Cylindrical upstanding sidewall 26 of base 16 forms a shell which extends downwardly to support pads 38 forming a substantially flat ground engaging surface for supporting the tank assembly in a stable condition. Support pads 38 include convex reinforcing ribs 48 and concave reinforcing ribs 50 (FIG. 3). Two parallel transverse slots 52 extend across the bottom of the support base 16 and are adapted to receive the forks of a conventional forklift for lifting and transporting tank assembly 10. Opening 54 in support base 16 receives the discharge conduit 56 of tank 12 which nests in an elevated cradle 65 in support base 16 (FIGS. 4 and 5). A lateral curved recess 58 adjacent opening 54 affords easy access to discharge conduit 56. The interior of support base 16 has a series of substantially flat supporting surfaces 64 interconnecting the sidewalls of support pads 38. Surfaces 64 are adapted to support intermediate support liner 14.

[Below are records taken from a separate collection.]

-- pv_equiv track=rewrite | github.com/zeriouslyzen/icebrg | src/iceburg/optimization/optimization_orchestrator.py | _prioritize_implementations
-- ===== SOURCE A (Python) =====
-- from typing import Dict, Any, List, Optional, Tuple
--
-- def _prioritize_implementations(recommendations: List[str]) -> List[str]:
--     """Prioritize implementation of recommendations"""
--
--     # Simple prioritization based on keywords and system impact
--     high_priority_keywords = ["critical", "high", "system", "performance", "efficiency"]
--     medium_priority_keywords = ["medium", "optimization", "improvement", "enhancement"]
--     low_priority_keywords = ["low", "fine-tune", "monitor", "analysis"]
--
--     prioritized = {
--         "high": [],
--         "medium": [],
--         "low": []
--     }
--
--     for recommendation in recommendations:
--         recommendation_lower = recommendation.lower()
--
--         if any(keyword in recommendation_lower for keyword in high_priority_keywords):
--             prioritized["high"].append(recommendation)
--         elif any(keyword in recommendation_lower for keyword in medium_priority_keywords):
--             prioritized["medium"].append(recommendation)
--         elif any(keyword in recommendation_lower for keyword in low_priority_keywords):
--             prioritized["low"].append(recommendation)
--         else:
--             prioritized["medium"].append(recommendation)  # Default to medium
--
--     # Return prioritized list
--     return (prioritized["high"] + prioritized["medium"] + prioritized["low"])
-- ===== SOURCE B (Python) =====
-- def _prioritize_implementations(recommendations):
--     """Prioritize implementation of recommendations"""
--     high_priority_keywords = ["critical", "high", "system", "performance", "efficiency"]
--     medium_priority_keywords = ["medium", "optimization", "improvement", "enhancement"]
--     low_priority_keywords = ["low", "fine-tune", "monitor", "analysis"]
--
--     def rank(recommendation):
--         recommendation_lower = recommendation.lower()
--         if any(keyword in recommendation_lower for keyword in high_priority_keywords):
--             return 0
--         if any(keyword in recommendation_lower for keyword in medium_priority_keywords):
--             return 1
--         if any(keyword in recommendation_lower for keyword in low_priority_keywords):
--             return 2
--         return 1  # default to medium
--
--     return sorted(recommendations, key=rank)
-- ===== Notes on version B (the rewrite author's own statement) =====
-- stated objective: simpler
-- what changed: Replaces the three-bucket dict accumulation and concatenation with a single stable sort by a 0/1/2 priority rank function, relying on sort stability to keep the original order within each priority.
import Mathlib
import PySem

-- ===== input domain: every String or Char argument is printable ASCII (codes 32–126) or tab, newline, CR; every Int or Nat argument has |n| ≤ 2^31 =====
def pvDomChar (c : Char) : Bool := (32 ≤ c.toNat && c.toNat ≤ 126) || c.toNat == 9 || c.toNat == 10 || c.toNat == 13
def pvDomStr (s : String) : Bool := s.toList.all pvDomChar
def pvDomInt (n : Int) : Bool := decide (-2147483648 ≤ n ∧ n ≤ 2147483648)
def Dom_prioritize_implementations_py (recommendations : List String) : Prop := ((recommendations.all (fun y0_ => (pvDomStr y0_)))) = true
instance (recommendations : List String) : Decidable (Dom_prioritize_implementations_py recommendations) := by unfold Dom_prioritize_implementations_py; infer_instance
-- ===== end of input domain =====

-- B replaces A's three-bucket dict accumulation with one stable sort by a 0/1/2 priority rank (simpler; same return value).


-- ===== PORT A =====
def pvHighKw : List String := ["critical", "high", "system", "performance", "efficiency"]
def pvMedKw : List String := ["medium", "optimization", "improvement", "enhancement"]
def pvLowKw : List String := ["low", "fine-tune", "monitor", "analysis"]

def prioritize_implementations_py (recommendations : List String) : List String :=
  let prioritized : PySem.Dict String (List String) :=
    ((PySem.Dict.empty.insert "high" []).insert "medium" []).insert "low" []
  let prioritized := recommendations.foldl (fun d recommendation =>
    let recommendation_lower := PySem.Str.lower recommendation
    if pvHighKw.any (fun keyword => PySem.Str.isIn keyword recommendation_lower) then
      d.modify "high" [] (· ++ [recommendation])
    else if pvMedKw.any (fun keyword => PySem.Str.isIn keyword recommendation_lower) then
      d.modify "medium" [] (· ++ [recommendation])
    else if pvLowKw.any (fun keyword => PySem.Str.isIn keyword recommendation_lower) then
      d.modify "low" [] (· ++ [recommendation])
    else
      d.modify "medium" [] (· ++ [recommendation])) prioritized
  prioritized.getD "high" [] ++ prioritized.getD "medium" [] ++ prioritized.getD "low" []

-- ===== PORT B =====
def pvRank (recommendation : String) : Int :=
  let recommendation_lower := PySem.Str.lower recommendation
  if (["critical", "high", "system", "performance", "efficiency"] : List String).any
      (fun keyword => PySem.Str.isIn keyword recommendation_lower) then 0
  else if (["medium", "optimization", "improvement", "enhancement"] : List String).any
      (fun keyword => PySem.Str.isIn keyword recommendation_lower) then 1
  else if (["low", "fine-tune", "monitor", "analysis"] : List String).any
      (fun keyword => PySem.Str.isIn keyword recommendation_lower) then 2
  else 1

def prioritize_implementations_py_alt (recommendations : List String) : List String :=
  PySem.List.sorted recommendations pvRank

-- ===== PRECONDITION & SPEC =====
def Spec_prioritize_implementations_py (recommendations : List String) (out : List String) : Prop := out = prioritize_implementations_py_alt recommendations
instance (recommendations : List String) (out : List String) : Decidable (Spec_prioritize_implementations_py recommendations out) := by unfold Spec_prioritize_implementations_py; infer_instance

-- ===== CLAIM (what is proved, stated in full; the proofs are below) =====
def Claim_equal_prioritize_implementations_py : Prop := ∀ (recommendations : List String), Dom_prioritize_implementations_py recommendations → Spec_prioritize_implementations_py recommendations (prioritize_implementations_py recommendations)

-- ===== LEMMAS AND PROOFS =====

lemma pvRank_mem (r : String) : pvRank r = 0 ∨ pvRank r = 1 ∨ pvRank r = 2 := by
  unfold pvRank; dsimp only; split_ifs <;> simp

-- the bucket key A's loop body writes to, expressed through B's rank
def pvBucket (r : String) : String :=
  if pvRank r = 0 then "high" else if pvRank r = 1 then "medium" else "low"

lemma stepA_eq (d : PySem.Dict String (List String)) (r : String) :
    (let recommendation_lower := PySem.Str.lower r
     if pvHighKw.any (fun keyword => PySem.Str.isIn keyword recommendation_lower) then
       d.modify "high" [] (· ++ [r])
     else if pvMedKw.any (fun keyword => PySem.Str.isIn keyword recommendation_lower) then
       d.modify "medium" [] (· ++ [r])
     else if pvLowKw.any (fun keyword => PySem.Str.isIn keyword recommendation_lower) then
       d.modify "low" [] (· ++ [r])
     else
       d.modify "medium" [] (· ++ [r]))
    = d.modify (pvBucket r) [] (· ++ [r]) := by
  simp only [pvBucket, pvRank, pvHighKw, pvMedKw, pvLowKw]
  split_ifs <;> simp_all

lemma foldA_getD (xs : List String) (d : PySem.Dict String (List String)) (c : String) :
    (xs.foldl (fun d r => d.modify (pvBucket r) [] (· ++ [r])) d).getD c []
      = d.getD c [] ++ xs.filter (fun r => pvBucket r == c) := by
  have h : xs.foldl (fun d r => d.modify (pvBucket r) [] (· ++ [r])) d
      = (xs.map (fun r => (pvBucket r, r))).foldl (fun d p => d.modify p.1 [] (· ++ [p.2])) d := by
    rw [List.foldl_map]
  rw [h, PySem.Dict.getD_foldl_modify_append]; clear h
  congr 1
  induction xs with
  | nil => rfl
  | cons x xs ih => by_cases hx : pvBucket x == c <;> simp [hx, ih]

lemma pvBucket_eq_iff (r : String) :
    ((pvBucket r == "high") = (pvRank r == 0)) ∧ ((pvBucket r == "medium") = (pvRank r == 1))
      ∧ ((pvBucket r == "low") = (pvRank r == 2)) := by
  rcases pvRank_mem r with h | h | h <;> simp [pvBucket, h]

lemma A_filters (xs : List String) :
    prioritize_implementations_py xs
      = xs.filter (fun r => pvRank r == 0) ++ xs.filter (fun r => pvRank r == 1)
          ++ xs.filter (fun r => pvRank r == 2) := by
  unfold prioritize_implementations_py
  simp only [funext fun d => funext fun r => stepA_eq d r]
  rw [foldA_getD, foldA_getD, foldA_getD]
  have e1 : xs.filter (fun r => pvBucket r == "high") = xs.filter (fun r => pvRank r == 0) :=
    List.filter_congr (fun r _ => (pvBucket_eq_iff r).1)
  have e2 : xs.filter (fun r => pvBucket r == "medium") = xs.filter (fun r => pvRank r == 1) :=
    List.filter_congr (fun r _ => (pvBucket_eq_iff r).2.1)
  have e3 : xs.filter (fun r => pvBucket r == "low") = xs.filter (fun r => pvRank r == 2) :=
    List.filter_congr (fun r _ => (pvBucket_eq_iff r).2.2)
  rw [e1, e2, e3]
  norm_num [PySem.Dict.getD_insert, PySem.Dict.getD_empty]

lemma insertBy_append_left (b : String → String → Bool) (x : String) (p q : List String)
    (hp : ∀ y ∈ p, b x y = false) :
    PySem.List.insertBy b x (p ++ q) = p ++ PySem.List.insertBy b x q := by
  induction p with
  | nil => rfl
  | cons y p ih =>
      simp only [List.cons_append, PySem.List.insertBy, hp y (by simp)]
      simp [ih (fun z hz => hp z (by simp [hz]))]

lemma insertBy_all_before (b : String → String → Bool) (x : String) (q : List String)
    (hq : ∀ y ∈ q, b x y = true) :
    PySem.List.insertBy b x q = x :: q := by
  cases q with
  | nil => rfl
  | cons y q => simp [PySem.List.insertBy, hq y (by simp)]

lemma foldB (xs : List String) (a0 a1 a2 : List String)
    (h0 : ∀ y ∈ a0, pvRank y = 0) (h1 : ∀ y ∈ a1, pvRank y = 1) (h2 : ∀ y ∈ a2, pvRank y = 2) :
    xs.foldl (fun acc x => PySem.List.insertBy (fun a b => decide (pvRank a < pvRank b)) x acc)
        (a0 ++ a1 ++ a2)
      = (a0 ++ xs.filter (fun r => pvRank r == 0)) ++ (a1 ++ xs.filter (fun r => pvRank r == 1))
          ++ (a2 ++ xs.filter (fun r => pvRank r == 2)) := by
  induction xs generalizing a0 a1 a2 with
  | nil => simp
  | cons x xs ih =>
      simp only [List.foldl_cons]
      rcases pvRank_mem x with hx | hx | hx
      · have step : PySem.List.insertBy (fun a b => decide (pvRank a < pvRank b)) x (a0 ++ a1 ++ a2)
            = (a0 ++ [x]) ++ a1 ++ a2 := by
          rw [List.append_assoc, insertBy_append_left _ _ a0 (a1 ++ a2)
              (fun y hy => by simp [hx, h0 y hy]),
            insertBy_all_before _ _ (a1 ++ a2) (fun y hy => by
              rcases List.mem_append.1 hy with h | h
              · simp [hx, h1 y h]
              · simp [hx, h2 y h])]
          simp
        rw [step, ih (a0 ++ [x]) a1 a2
          (fun y hy => by rcases List.mem_append.1 hy with h | h
                          · exact h0 y h
                          · simp_all) h1 h2]
        simp [hx, List.append_assoc]
      · have step : PySem.List.insertBy (fun a b => decide (pvRank a < pvRank b)) x (a0 ++ a1 ++ a2)
            = a0 ++ (a1 ++ [x]) ++ a2 := by
          rw [insertBy_append_left _ _ (a0 ++ a1) a2 (fun y hy => by
              rcases List.mem_append.1 hy with h | h
              · simp [hx, h0 y h]
              · simp [hx, h1 y h]),
            insertBy_all_before _ _ a2 (fun y hy => by simp [hx, h2 y hy])]
          simp
        rw [step, ih a0 (a1 ++ [x]) a2 h0
          (fun y hy => by rcases List.mem_append.1 hy with h | h
                          · exact h1 y h
                          · simp_all) h2]
        simp [hx, List.append_assoc]
      · have step : PySem.List.insertBy (fun a b => decide (pvRank a < pvRank b)) x (a0 ++ a1 ++ a2)
            = a0 ++ a1 ++ (a2 ++ [x]) := by
          rw [PySem.List.insertBy_of_forall_not_before _ _ _ (fun y hy => by
              rcases List.mem_append.1 hy with h | h
              · rcases List.mem_append.1 h with h' | h'
                · simp [hx, h0 y h']
                · simp [hx, h1 y h']
              · simp [hx, h2 y h])]
          simp
        rw [step, ih a0 a1 (a2 ++ [x]) h0 h1
          (fun y hy => by rcases List.mem_append.1 hy with h | h
                          · exact h2 y h
                          · simp_all)]
        simp [hx, List.append_assoc]

lemma B_filters (xs : List String) :
    prioritize_implementations_py_alt xs
      = xs.filter (fun r => pvRank r == 0) ++ xs.filter (fun r => pvRank r == 1)
          ++ xs.filter (fun r => pvRank r == 2) := by
  unfold prioritize_implementations_py_alt
  rw [PySem.List.sorted_eq_foldl_insertBy]
  have := foldB xs [] [] [] (by simp) (by simp) (by simp)
  simpa using this

-- ===== VERDICT (by name: the statement is the Claim_ definition above) =====
theorem prioritize_implementations_py_spec : Claim_equal_prioritize_implementations_py := by
  intro xs _
  show prioritize_implementations_py xs = prioritize_implementations_py_alt xs
  rw [A_filters, B_filters]
-- ===== PORT A =====
def rank_attachments_py (attachments : List (List (String × String))) : List (List (String × String)) :=
  let scored : List (Int × List (String × String)) :=
    attachments.foldl (fun acc att =>
      let fname := pvFname att
      if !([".pdf", ".jpg", ".jpeg", ".png", ".gif", ".webp"].any (fun ext => PySem.Str.endswith fname ext)) then
        acc
      else if ["signature", "screenshot"].any (fun kw => PySem.Str.isIn kw fname) then
        acc
      else if ["registration", "reg "].any (fun kw => PySem.Str.isIn kw fname) then
        acc ++ [((0 : Int), att)]
      else if PySem.Str.endswith fname ".pdf" then
        acc ++ [((1 : Int), att)]
      else
        acc ++ [((2 : Int), att)]) []
  (PySem.List.sorted2 scored (fun p => p.1) (fun p => pvGetD p.2 "Created_Time") false).map (fun p => p.2)

-- ===== PORT B =====
-- fname.endswith(tuple) is Python's "ends with any of them": ported as List.any endswith (exact)
def pvBucket (att : List (String × String)) : Option Int :=
  let fname := pvFname att
  if !([".pdf", ".jpg", ".jpeg", ".png", ".gif", ".webp"].any (fun ext => PySem.Str.endswith fname ext)) then
    none
  else if PySem.Str.isIn "signature" fname || PySem.Str.isIn "screenshot" fname then
    none
  else if PySem.Str.isIn "registration" fname || PySem.Str.isIn "reg " fname then
    some 0
  else if PySem.Str.endswith fname ".pdf" then some 1 else some 2

-- range(3) is the literal [0, 1, 2]
def rank_attachments_py_alt (attachments : List (List (String × String))) : List (List (String × String)) :=
  ([0, 1, 2] : List Int).foldl (fun out b =>
    out ++ PySem.List.sorted (attachments.filter (fun att => pvBucket att == some b))
            (fun att => pvGetD att "Created_Time") false) []

-- ===== PRECONDITION & SPEC =====
def Spec_rank_attachments_py (attachments : List (List (String × String))) (out : List (List (String × String))) : Prop := out = rank_attachments_py_alt attachments
instance (attachments : List (List (String × String))) (out : List (List (String × String))) : Decidable (Spec_rank_attachments_py attachments out) := by unfold Spec_rank_attachments_py; infer_instance

-- ===== CLAIM (what is proved, stated in full; the proofs are below) =====
def Claim_equal_rank_attachments_py : Prop := ∀ (attachments : List (List (String × String))), Dom_rank_attachments_py attachments → Spec_rank_attachments_py attachments (rank_attachments_py attachments)

-- ===== LEMMAS AND PROOFS =====

-- the kept pairs one attachment contributes to A's `scored` list, expressed through B's classifier
def pvG (att : List (String × String)) : List (Int × List (String × String)) :=
  match pvBucket att with
  | none => []
  | some s => [(s, att)]

-- A's tuple-sort comparison and B's single-key comparison on pairs
def pvLt2 (a b : Int × List (String × String)) : Bool :=
  decide (a.1 < b.1) || (!decide (b.1 < a.1) && decide (pvGetD a.2 "Created_Time" < pvGetD b.2 "Created_Time"))
-- setting a cell to its current value is the identity
lemma set_self_id (mat : List (List String)) (row : List String) (kr kc : Nat) (ch0 : String)
    (hrow : mat[kr]? = some row) (hch0 : row[kc]? = some ch0) :
    mat.set kr (row.set kc ch0) = mat := by
  have h1 : kr < mat.length := (List.getElem?_eq_some_iff.mp hrow).1
  have h2 : kc < row.length := (List.getElem?_eq_some_iff.mp hch0).1
  have hr : mat[kr] = row := (List.getElem?_eq_some_iff.mp hrow).2
  have hc : row[kc] = ch0 := (List.getElem?_eq_some_iff.mp hch0).2
  rw [← hc, List.set_getElem_self, ← hr, List.set_getElem_self]

-- ===== VERDICT (by name: the statement is the Claim_ definition above) =====
theorem step_spec : Claim_equal_step := by
  unfold Claim_equal_step
  intro pos mat _hdom hpre
  unfold Spec_step
  obtain ⟨hrect, hcellok, hescape⟩ := hpre
  cases hc : cellAt mat pos.1 pos.2 with
  | none => rw [hc] at hcellok; simp at hcellok
  | some ch0 =>
    rw [hc] at hcellok
    have hmem : ch0 ∈ dirKeys := by simpa using hcellok
    cases hg : PySem.List.pyGet? mat pos.1 with
    | none => rw [cellAt, hg] at hc; simp at hc
    | some row =>
      have hg2 : PySem.List.pyGet? row pos.2 = some ch0 := by
        rw [cellAt, hg] at hc; simpa using hc
      cases hkr : PySem.List.pyIdx? mat.length pos.1 with
      | none => rw [PySem.List.pyGet?, hkr] at hg; simp at hg
      | some kr =>
        have hrow : mat[kr]? = some row := by
          rw [PySem.List.pyGet?, hkr] at hg; simpa using hg
        cases hkc : PySem.List.pyIdx? row.length pos.2 with
        | none => rw [PySem.List.pyGet?, hkc] at hg2; simp at hg2
        | some kc =>
          have hch0cell : row[kc]? = some ch0 := by
            rw [PySem.List.pyGet?, hkc] at hg2; simpa using hg2
          obtain ⟨i0, hi0lt, hidx0, hgetD⟩ := mem_dirKeys_index hmem
          rw [List.any_eq_true] at hescape
          obtain ⟨off, hoffmem, hesc⟩ := hescape
          obtain ⟨t, ht, htoff⟩ := mem_dirOffs_getD hoffmem
          have hescj : ∃ j, j < 4 ∧
              escapes mat pos.1 pos.2 (dirOffs.getD ((i0 + j) % 4) (0, 0)) = true :=
            ⟨(t + 4 - i0) % 4, by omega, by
              have hmod : (i0 + (t + 4 - i0) % 4) % 4 = t := by omega
              rw [hmod, htoff]; exact hesc⟩
          have hmain := loop_eq mat pos.1 pos.2 row kr kc ch0 hrect hkr hrow hkc hch0cell hmem
            4 i0 hi0lt hescj
          rw [hgetD, set_self_id mat row kr kc ch0 hrow hch0cell] at hmain
          unfold step step_alt
          rw [hc]
          show stepA 4 (pos.1, pos.2) mat =
            (match (some ch0).bind (PySem.List.index? dirKeys) with
             | none => pos
             | some i => stepBLoop (mat.length : Int) (((mat.headD []).length : Nat) : Int)
                 mat pos.1 pos.2 i 4)
          rw [Option.bind_some, hidx0]
          exact hmain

Referring to FIG. 6, support liner 14 is a hollow, doughnut-shaped element which includes an upstanding cylindrical sidewall 66, a flat bottom wall 67 adapted to rest on supporting surfaces 64 of base 16, and a downwardly sloped and inwardly converging top wall 68, terminating in a circular aperture 72 for receiving the lower portion of conical bottom wall 18 and discharge conduit 56 of tank 12. Conical bottom wall 18 of tank 12 mates with top wall 68 of support liner 14 so that the weight of tank 12 and its contents is well distributed across supporting surfaces 64 of base 16.

Referring to FIG. 2, tank 12 includes an integral dome-shaped cover 71 having a bunghole 73 near its center for receiving a threaded bung 74. Bunghole 73 provides direct access to the interior of the tank for cleaning and inspection. Cover 71 includes two diametrically opposed depressed shoulders 76, each of which includes a raised boss 77 at its outer edge. Shoulders 76 and bosses 77 cooperate to define tie-down channels 79 adapted to receive tie-down straps to hold the tank assembly fast during transport. A central elongated recess 78 in cover 71 provides an indented vertical surface 80 having open-ended hollow tubular members 82, 84 projecting into and communicating with the interior of tank 12. Tubular members 82, 84 are tapped with female threads. Positive pressure relief valve 86 having a male threaded end is screwed into tubular member 82. Vent valve 88 having male threads is screwed into tubular member 84. These threaded connections may be sealed with an appropriate sealant. In the preferred embodiment, positive pressure relief valve 86 is set to open to relieve excess pressure within the tank when the internal pressure reaches approximately 3 psig, and vent valve 88 is set to open when the pressure within the tank reaches approximately -1 psig to permit air to enter the tank to replace the volume of material discharged through discharge conduit 56.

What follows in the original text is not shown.